- _TASK TO COMPLETE_
What do the lines say, reproduced word for word, from the first of the entries below through the line bearing "-- stated objective: faster"?

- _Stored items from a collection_
»»

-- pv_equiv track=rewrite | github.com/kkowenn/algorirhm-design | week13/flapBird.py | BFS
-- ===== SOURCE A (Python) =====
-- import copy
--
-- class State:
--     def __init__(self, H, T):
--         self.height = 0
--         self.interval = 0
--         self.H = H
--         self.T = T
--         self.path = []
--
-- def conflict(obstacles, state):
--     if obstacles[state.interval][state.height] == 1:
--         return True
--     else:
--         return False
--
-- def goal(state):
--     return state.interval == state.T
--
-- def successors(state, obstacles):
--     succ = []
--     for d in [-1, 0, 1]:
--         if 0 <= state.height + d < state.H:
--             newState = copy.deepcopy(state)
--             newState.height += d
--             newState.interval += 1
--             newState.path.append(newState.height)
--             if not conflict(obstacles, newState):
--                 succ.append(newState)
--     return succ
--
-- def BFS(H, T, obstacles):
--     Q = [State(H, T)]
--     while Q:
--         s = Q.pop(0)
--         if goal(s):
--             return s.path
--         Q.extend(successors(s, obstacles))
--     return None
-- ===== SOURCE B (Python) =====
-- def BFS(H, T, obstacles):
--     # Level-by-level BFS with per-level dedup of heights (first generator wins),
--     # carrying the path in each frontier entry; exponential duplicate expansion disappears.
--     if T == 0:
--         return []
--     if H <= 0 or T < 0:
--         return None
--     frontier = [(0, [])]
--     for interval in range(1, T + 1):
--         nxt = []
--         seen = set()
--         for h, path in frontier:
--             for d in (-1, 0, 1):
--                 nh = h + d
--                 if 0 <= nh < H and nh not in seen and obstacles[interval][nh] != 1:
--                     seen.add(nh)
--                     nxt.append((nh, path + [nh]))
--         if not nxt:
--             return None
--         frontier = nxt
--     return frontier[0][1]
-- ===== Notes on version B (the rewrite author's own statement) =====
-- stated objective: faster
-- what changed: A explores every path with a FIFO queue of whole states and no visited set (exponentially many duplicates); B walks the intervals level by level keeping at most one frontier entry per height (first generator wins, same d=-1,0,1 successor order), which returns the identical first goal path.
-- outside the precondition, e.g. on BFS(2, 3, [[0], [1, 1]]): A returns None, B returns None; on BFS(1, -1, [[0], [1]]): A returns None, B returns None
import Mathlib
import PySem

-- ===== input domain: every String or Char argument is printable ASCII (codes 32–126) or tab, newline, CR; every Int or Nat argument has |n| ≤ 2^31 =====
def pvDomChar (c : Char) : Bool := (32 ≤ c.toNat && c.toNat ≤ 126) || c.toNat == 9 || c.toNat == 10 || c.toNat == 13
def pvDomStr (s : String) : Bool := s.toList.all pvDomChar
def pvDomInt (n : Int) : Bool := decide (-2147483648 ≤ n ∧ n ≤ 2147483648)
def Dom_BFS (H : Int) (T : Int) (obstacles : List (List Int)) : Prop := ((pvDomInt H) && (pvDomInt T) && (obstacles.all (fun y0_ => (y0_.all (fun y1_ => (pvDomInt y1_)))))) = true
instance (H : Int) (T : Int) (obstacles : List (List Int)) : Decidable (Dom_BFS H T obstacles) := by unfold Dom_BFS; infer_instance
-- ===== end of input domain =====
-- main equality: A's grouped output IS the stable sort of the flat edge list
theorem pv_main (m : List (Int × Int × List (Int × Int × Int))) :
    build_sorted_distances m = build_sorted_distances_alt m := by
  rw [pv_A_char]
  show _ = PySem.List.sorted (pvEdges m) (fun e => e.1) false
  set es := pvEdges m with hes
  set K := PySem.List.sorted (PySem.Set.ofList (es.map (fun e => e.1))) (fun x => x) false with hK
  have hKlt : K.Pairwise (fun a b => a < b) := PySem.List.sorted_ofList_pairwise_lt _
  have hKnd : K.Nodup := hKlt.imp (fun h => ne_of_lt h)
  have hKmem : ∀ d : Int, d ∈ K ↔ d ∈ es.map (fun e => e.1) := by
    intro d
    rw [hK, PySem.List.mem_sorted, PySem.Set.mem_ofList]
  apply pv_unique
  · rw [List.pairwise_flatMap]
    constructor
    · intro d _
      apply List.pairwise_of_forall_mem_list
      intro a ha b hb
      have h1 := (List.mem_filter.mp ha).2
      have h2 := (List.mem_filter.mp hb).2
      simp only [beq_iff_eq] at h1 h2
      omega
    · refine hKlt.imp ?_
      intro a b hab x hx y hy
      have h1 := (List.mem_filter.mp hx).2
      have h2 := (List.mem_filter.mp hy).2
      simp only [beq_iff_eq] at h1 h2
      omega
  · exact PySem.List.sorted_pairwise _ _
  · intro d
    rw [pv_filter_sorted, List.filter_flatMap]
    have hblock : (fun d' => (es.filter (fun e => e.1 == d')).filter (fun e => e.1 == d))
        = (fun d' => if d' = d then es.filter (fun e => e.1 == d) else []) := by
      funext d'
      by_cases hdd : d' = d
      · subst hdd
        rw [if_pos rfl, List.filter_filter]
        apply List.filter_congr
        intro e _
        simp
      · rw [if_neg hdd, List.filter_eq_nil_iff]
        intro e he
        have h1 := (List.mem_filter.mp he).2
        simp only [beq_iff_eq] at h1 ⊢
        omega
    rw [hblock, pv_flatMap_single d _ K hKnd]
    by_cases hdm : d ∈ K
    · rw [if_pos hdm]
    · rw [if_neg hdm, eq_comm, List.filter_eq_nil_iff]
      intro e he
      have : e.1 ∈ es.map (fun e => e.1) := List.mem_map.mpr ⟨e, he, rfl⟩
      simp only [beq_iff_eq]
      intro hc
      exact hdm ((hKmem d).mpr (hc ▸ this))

««

- _YOUR SOLUTION_
-- pv_equiv track=rewrite | github.com/kkowenn/algorirhm-design | week13/flapBird.py | BFS
-- ===== SOURCE A (Python) =====
-- import copy
--
-- class State:
--     def __init__(self, H, T):
--         self.height = 0
--         self.interval = 0
--         self.H = H
--         self.T = T
--         self.path = []
--
-- def conflict(obstacles, state):
--     if obstacles[state.interval][state.height] == 1:
--         return True
--     else:
--         return False
--
-- def goal(state):
--     return state.interval == state.T
--
-- def successors(state, obstacles):
--     succ = []
--     for d in [-1, 0, 1]:
--         if 0 <= state.height + d < state.H:
--             newState = copy.deepcopy(state)
--             newState.height += d
--             newState.interval += 1
--             newState.path.append(newState.height)
--             if not conflict(obstacles, newState):
--                 succ.append(newState)
--     return succ
--
-- def BFS(H, T, obstacles):
--     Q = [State(H, T)]
--     while Q:
--         s = Q.pop(0)
--         if goal(s):
--             return s.path
--         Q.extend(successors(s, obstacles))
--     return None
-- ===== SOURCE B (Python) =====
-- def BFS(H, T, obstacles):
--     # Level-by-level BFS with per-level dedup of heights (first generator wins),
--     # carrying the path in each frontier entry; exponential duplicate expansion disappears.
--     if T == 0:
--         return []
--     if H <= 0 or T < 0:
--         return None
--     frontier = [(0, [])]
--     for interval in range(1, T + 1):
--         nxt = []
--         seen = set()
--         for h, path in frontier:
--             for d in (-1, 0, 1):
--                 nh = h + d
--                 if 0 <= nh < H and nh not in seen and obstacles[interval][nh] != 1:
--                     seen.add(nh)
--                     nxt.append((nh, path + [nh]))
--         if not nxt:
--             return None
--         frontier = nxt
--     return frontier[0][1]
-- ===== Notes on version B (the rewrite author's own statement) =====
-- stated objective: faster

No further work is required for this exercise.